The Gold Coast Home of the Arts takes a bow
HOTA picks up an award in the 2018 Australian Institute of Landscape Architecture awards, for its seamless integration of landscape and event venue, within 17 hectares of tropical landscape.
The Gold Coast has undergone rapid change in the past 50 years. Small coastal and hinterland villages have grown and merged to become Australia’s largest non-capital city, with 28 percent of the population born overseas and hosting over 12 million visitors every year. Since the 1950’s, its reputation has largely been the hedonistic pursuit of sun, sand, surf and schoolies week. As a relatively new city, the Gold Coast is now looking to create an identity that reflects a shifting community that values culture as a part of everyday life. In The Big Picture Life: Work and Relationships in the 21st Century (2006), Bernard Salt examines further implications of demographic shifts toward the coast that he had identified in the start of the new millennium.
“Make no mistake, the Gold Coast is a creation of the late 20th Century. It was not kicked off with an historic envisioning statement – this will be the place for a village – as was Melbourne. It has no birth date as does Sydney. No. The city of the Gold Coast emerged in the latter decades of the 20th century because the Australian people willed it into existence.”
Further proof of the Gold Coast has chosen its own path, is admirably demonstrated by the new Home of the Arts (HOTA). Its Outdoor Stage is the first phase of a master plan to connect the Gold Coast Cultural Precinct with Surfers Paradise. Consisting of a black box theatre wrapped in landscape and an amphitheatre catering for audiences of up to 5,000 people, the award winning project is quickly proving itself as a world class destination, hosting performances, civic and cultural celebrations, including the 2018 International Festival of Landscape Architecture.
Rather than a stand alone building, the stage is enveloped within a large mound forming a substantial green roof and interpretive landscape. The creation of this new topography and landscape is a celebration of the local subtropical climate and its regional context, providing views to the coast and the hinterland. This seamless integration of urban design, landscape and architecture is testament to both the process and partnership between client, community and the multidisciplinary design team. Born from a two stage international design competition, the project is a collaboration between ARM, Berlin based Topetek1 and CUSP. As Stephen Pate, director and co-founder of CUSP explained in Australia by Design (Series 1 Episode 2), “It could have been something else. It could have been a building with walls and a roof, but instead it’s permeable and reflects the Gold Coast lifestyle ”
Themed subtropical landscaped zones including the Rainforest Adventure and Summit Gardens provide a local botanical experience and the large grassed terraces are ideally suited to outdoor events for the coastal Queensland climate.
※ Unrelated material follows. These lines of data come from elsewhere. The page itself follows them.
-- pv_equiv track=rewrite | github.com/radoskoppl/radoskop | scripts/build_metrics.py | split_sessions_by_kadencja
-- ===== SOURCE A (Python) =====
-- KADENCJE = [
--     {
--         "id": "2018-2023",
--         "label": "Kadencja 2018–2023",
--         "start": "2018-01-01",
--         "end": "2024-05-07",  # IX kadencja inauguracja: 7 maja 2024
--     },
--     {
--         "id": "2024-2029",
--         "label": "Kadencja 2024–2029",
--         "start": "2024-05-07",
--         "end": "2030-01-01",
--     },
-- ]
--
-- def split_sessions_by_kadencja(sessions):
--     """Split sessions into kadencje by date."""
--     result = {k["id"]: [] for k in KADENCJE}
--     for s in sessions:
--         d = s.get("date", "")
--         if not d:
--             continue
--         for k in KADENCJE:
--             if k["start"] <= d < k["end"]:
--                 result[k["id"]].append(s)
--                 break
--     return result
-- ===== SOURCE B (Python) =====
-- KADENCJE = [
--     {
--         "id": "2018-2023",
--         "label": "Kadencja 2018–2023",
--         "start": "2018-01-01",
--         "end": "2024-05-07",  # IX kadencja inauguracja: 7 maja 2024
--     },
--     {
--         "id": "2024-2029",
--         "label": "Kadencja 2024–2029",
--         "start": "2024-05-07",
--         "end": "2030-01-01",
--     },
-- ]
--
-- def split_sessions_by_kadencja(sessions):
--     """Split sessions into kadencje by date (inverted nesting: one filter pass per kadencja)."""
--     return {
--         k["id"]: [s for s in sessions
--                   if (d := s.get("date", "")) and k["start"] <= d < k["end"]]
--         for k in KADENCJE
--     }
-- ===== Notes on version B (the rewrite author's own statement) =====
-- stated objective: simpler
-- what changed: Inverts the loop nesting: instead of one pass over sessions with an inner first-match-and-break scan over KADENCJE mutating a result dict, B is a dict comprehension over KADENCJE whose bucket is an independent filter pass over sessions (equivalent because the half-open ranges are disjoint).
import Mathlib
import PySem

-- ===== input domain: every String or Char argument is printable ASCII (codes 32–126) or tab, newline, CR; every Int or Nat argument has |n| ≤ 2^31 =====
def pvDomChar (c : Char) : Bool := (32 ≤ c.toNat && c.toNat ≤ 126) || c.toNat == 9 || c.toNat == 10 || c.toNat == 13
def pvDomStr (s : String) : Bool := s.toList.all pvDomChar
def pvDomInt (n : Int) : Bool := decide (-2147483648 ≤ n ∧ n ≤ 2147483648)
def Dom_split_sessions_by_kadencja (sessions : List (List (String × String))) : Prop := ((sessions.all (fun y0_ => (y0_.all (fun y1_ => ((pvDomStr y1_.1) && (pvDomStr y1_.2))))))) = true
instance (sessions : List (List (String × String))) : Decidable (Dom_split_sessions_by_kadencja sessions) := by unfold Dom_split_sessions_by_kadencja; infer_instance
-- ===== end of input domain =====

-- B inverts the loop nesting: a dict comprehension over KADENCJE whose bucket is an
-- independent filter pass over sessions (equivalent since the half-open date ranges are disjoint).

-- the module constant KADENCJE (shared context of A and B)
def pvK1 : PySem.Dict String String :=
  PySem.Dict.ofList [("id", "2018-2023"), ("label", "Kadencja 2018–2023"),
    ("start", "2018-01-01"), ("end", "2024-05-07")]
def pvK2 : PySem.Dict String String :=
  PySem.Dict.ofList [("id", "2024-2029"), ("label", "Kadencja 2024–2029"),
    ("start", "2024-05-07"), ("end", "2030-01-01")]
def KADENCJE : List (PySem.Dict String String) := [pvK1, pvK2]

-- s.get("date", "") on the association-list dict s (first match)
def sessionDate (s : List (String × String)) : String :=
  PySem.Dict.getD (PySem.Dict.mk s) "date" ""

-- ===== PORT A =====
-- inner 'for k in KADENCJE: … break' loop of A
def pvInnerA (r : PySem.Dict String (List (List (String × String))))
    (s : List (String × String)) (d : String) :
    List (PySem.Dict String String) → PySem.Dict String (List (List (String × String)))
  | [] => r
  | k :: ks =>
    if PySem.Dict.getD k "start" "" ≤ d ∧ d < PySem.Dict.getD k "end" "" then
      r.modify (PySem.Dict.getD k "id" "") [] (· ++ [s])
    else pvInnerA r s d ks

def split_sessions_by_kadencja (sessions : List (List (String × String))) :
    List (String × List (List (String × String))) :=
  let result := KADENCJE.foldl
    (fun r k => r.insert (PySem.Dict.getD k "id" "") ([] : List (List (String × String))))
    PySem.Dict.empty
  (sessions.foldl
    (fun r s =>
      let d := sessionDate s
      if d = "" then r else pvInnerA r s d KADENCJE)
    result).items

-- ===== PORT B =====
def split_sessions_by_kadencja_alt (sessions : List (List (String × String))) :
    List (String × List (List (String × String))) :=
  (KADENCJE.foldl
    (fun r k =>
      r.insert (PySem.Dict.getD k "id" "")
        (sessions.filter (fun s =>
          let d := sessionDate s
          decide (d ≠ "") && decide (PySem.Dict.getD k "start" "" ≤ d)
            && decide (d < PySem.Dict.getD k "end" ""))))
    PySem.Dict.empty).items

-- ===== PRECONDITION & SPEC =====
def Spec_split_sessions_by_kadencja (sessions : List (List (String × String))) (out : List (String × List (List (String × String)))) : Prop := out = split_sessions_by_kadencja_alt sessions
instance (sessions : List (List (String × String))) (out : List (String × List (List (String × String)))) : Decidable (Spec_split_sessions_by_kadencja sessions out) := by unfold Spec_split_sessions_by_kadencja; infer_instance

-- ===== CLAIM (what is proved, stated in full; the proofs are below) =====
def Claim_equal_split_sessions_by_kadencja : Prop := ∀ (sessions : List (List (String × String))), Dom_split_sessions_by_kadencja sessions → Spec_split_sessions_by_kadencja sessions (split_sessions_by_kadencja sessions)

-- ===== LEMMAS AND PROOFS =====

theorem pvK1_id : pvK1.getD "id" "" = "2018-2023" := rfl
theorem pvK1_start : pvK1.getD "start" "" = "2018-01-01" := rfl
theorem pvK1_end : pvK1.getD "end" "" = "2024-05-07" := rfl
theorem pvK2_id : pvK2.getD "id" "" = "2024-2029" := rfl
theorem pvK2_start : pvK2.getD "start" "" = "2024-05-07" := rfl
theorem pvK2_end : pvK2.getD "end" "" = "2030-01-01" := rfl

-- the bucket predicates of B, as named Bool tests on a session
def pvP1 (s : List (String × String)) : Bool :=
  let d := sessionDate s
  decide (d ≠ "") && decide (("2018-01-01" : String) ≤ d) && decide (d < "2024-05-07")

def pvP2 (s : List (String × String)) : Bool :=
  let d := sessionDate s
  decide (d ≠ "") && decide (("2024-05-07" : String) ≤ d) && decide (d < "2030-01-01")

-- the per-session step of A's outer loop on the two-bucket literal dict
theorem stepA_eq (l1 l2 : List (List (String × String))) (s : List (String × String)) :
    (if sessionDate s = "" then PySem.Dict.mk [("2018-2023", l1), ("2024-2029", l2)]
     else pvInnerA (PySem.Dict.mk [("2018-2023", l1), ("2024-2029", l2)]) s (sessionDate s) KADENCJE)
    = PySem.Dict.mk [("2018-2023", if pvP1 s then l1 ++ [s] else l1),
                     ("2024-2029", if pvP2 s then l2 ++ [s] else l2)] := by
  unfold pvP1 pvP2
  generalize sessionDate s = d
  simp only [KADENCJE, pvInnerA, pvK1_id, pvK1_start, pvK1_end, pvK2_id, pvK2_start, pvK2_end]
  by_cases h0 : d = ""
  · simp [h0]
  · by_cases ha : ("2018-01-01" : String) ≤ d
    · by_cases hb : d < "2024-05-07"
      · have hc : ¬ ("2024-05-07" : String) ≤ d := not_le.mpr hb
        simp [h0, ha, hb, hc, PySem.Dict.modify, PySem.Dict.insert, PySem.Dict.contains,
          PySem.Dict.getD, PySem.Dict.get?]
      · by_cases hc : d < "2030-01-01"
        · have hd : ("2024-05-07" : String) ≤ d := not_lt.mp hb
          simp [h0, ha, hb, hc, hd, PySem.Dict.modify, PySem.Dict.insert, PySem.Dict.contains,
            PySem.Dict.getD, PySem.Dict.get?]
        · simp [h0, ha, hb, hc]
    · have hb : ¬ ("2024-05-07" : String) ≤ d := by
        intro h
        refine ha (le_trans ?_ h)
        rw [String.le_iff_toList_le]; decide
      simp [h0, ha, hb]

-- A's outer loop, characterised on the two-bucket literal dict
theorem loopA_eq (sessions : List (List (String × String)))
    (l1 l2 : List (List (String × String))) :
    sessions.foldl
      (fun r s => let d := sessionDate s
                  if d = "" then r else pvInnerA r s d KADENCJE)
      (PySem.Dict.mk [("2018-2023", l1), ("2024-2029", l2)])
    = PySem.Dict.mk [("2018-2023", l1 ++ sessions.filter pvP1),
                     ("2024-2029", l2 ++ sessions.filter pvP2)] := by
  induction sessions generalizing l1 l2 with
  | nil => simp
  | cons s t ih =>
    simp only [List.foldl_cons, List.filter_cons]
    rw [stepA_eq, ih]
    by_cases h1 : pvP1 s <;> by_cases h2 : pvP2 s <;> simp [h1, h2]

-- ===== VERDICT (by name: the statement is the Claim_ definition above) =====
theorem split_sessions_by_kadencja_spec : Claim_equal_split_sessions_by_kadencja := by
  intro sessions _
  show split_sessions_by_kadencja sessions = split_sessions_by_kadencja_alt sessions
  have hinit : KADENCJE.foldl
      (fun r k => r.insert (PySem.Dict.getD k "id" "") ([] : List (List (String × String))))
      PySem.Dict.empty
      = PySem.Dict.mk [("2018-2023", []), ("2024-2029", [])] := by decide
  simp only [split_sessions_by_kadencja, split_sessions_by_kadencja_alt]
  rw [hinit, loopA_eq]
  simp only [KADENCJE, List.foldl_cons, List.foldl_nil, pvK1_id, pvK1_start, pvK1_end,
    pvK2_id, pvK2_start, pvK2_end]
  simp only [PySem.Dict.insert, PySem.Dict.contains, PySem.Dict.empty]
  constructor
Part of the success of the Outdoor Stage has been the purposeful endeavour to broaden the cultural identity of the Gold Coast by providing a cultural and civic heart that is equitable and accessible to everyone. This endeavour, to create a cultural heart, where people come together to engage with arts, culture and each other, is to ‘make visible’ the Gold Coast’s growing diverse community, cultural and creative life.
While for some HOTA appears to be an ‘instant success’, the site was actually identified as a preferred location for an arts centre as far back as the late 1960s. It took almost 20 years before the first Entertainment and Arts Centre was constructed on the site. It them took a further 30 years before the 2009 design ideas competition was pushed forward by the then Government Architect Philip Follent (and inaugural Gold Coast City Architect, 2003-2008). That competition was won by Super Colossal’s proposal Island of Culture. The creation of a Precinct Taskforce to oversee a master planning process and the International Design Competition followed.
Concurrently, the City of Gold Coast was creating policies to cut red tape on planning processes, developing design guidelines and in 2014, published a guide to the City’s cultural investment and activity titled, Culture Strategy 2023. It set out a vision for a city that is that is distinctly Gold Coast. The Strategy has provided a coordinated and confident vision for the future that informs planning, programming and funding priorities.
The Strategy outlines a future where culture, including design, landscape and architecture, is central to community wellbeing, the city’s reputation, liveability and economic growth. It will underpin the design and development of the precinct over the next ten years as it continues to transform, activate and enhance.
As the first piece of the precinct plan to be realised, HOTA Outdoor Stage successfully demonstrates how landscape and open space can foster public life by creating a place that gives visitors a unique cultural experience, largely as a result of their environment and context. Further, it reveals the transformative power of design and recognises the central role of arts and culture in the wellbeing of communities and the ways we identify ourselves. HOTA is the Gold Coast all grown up.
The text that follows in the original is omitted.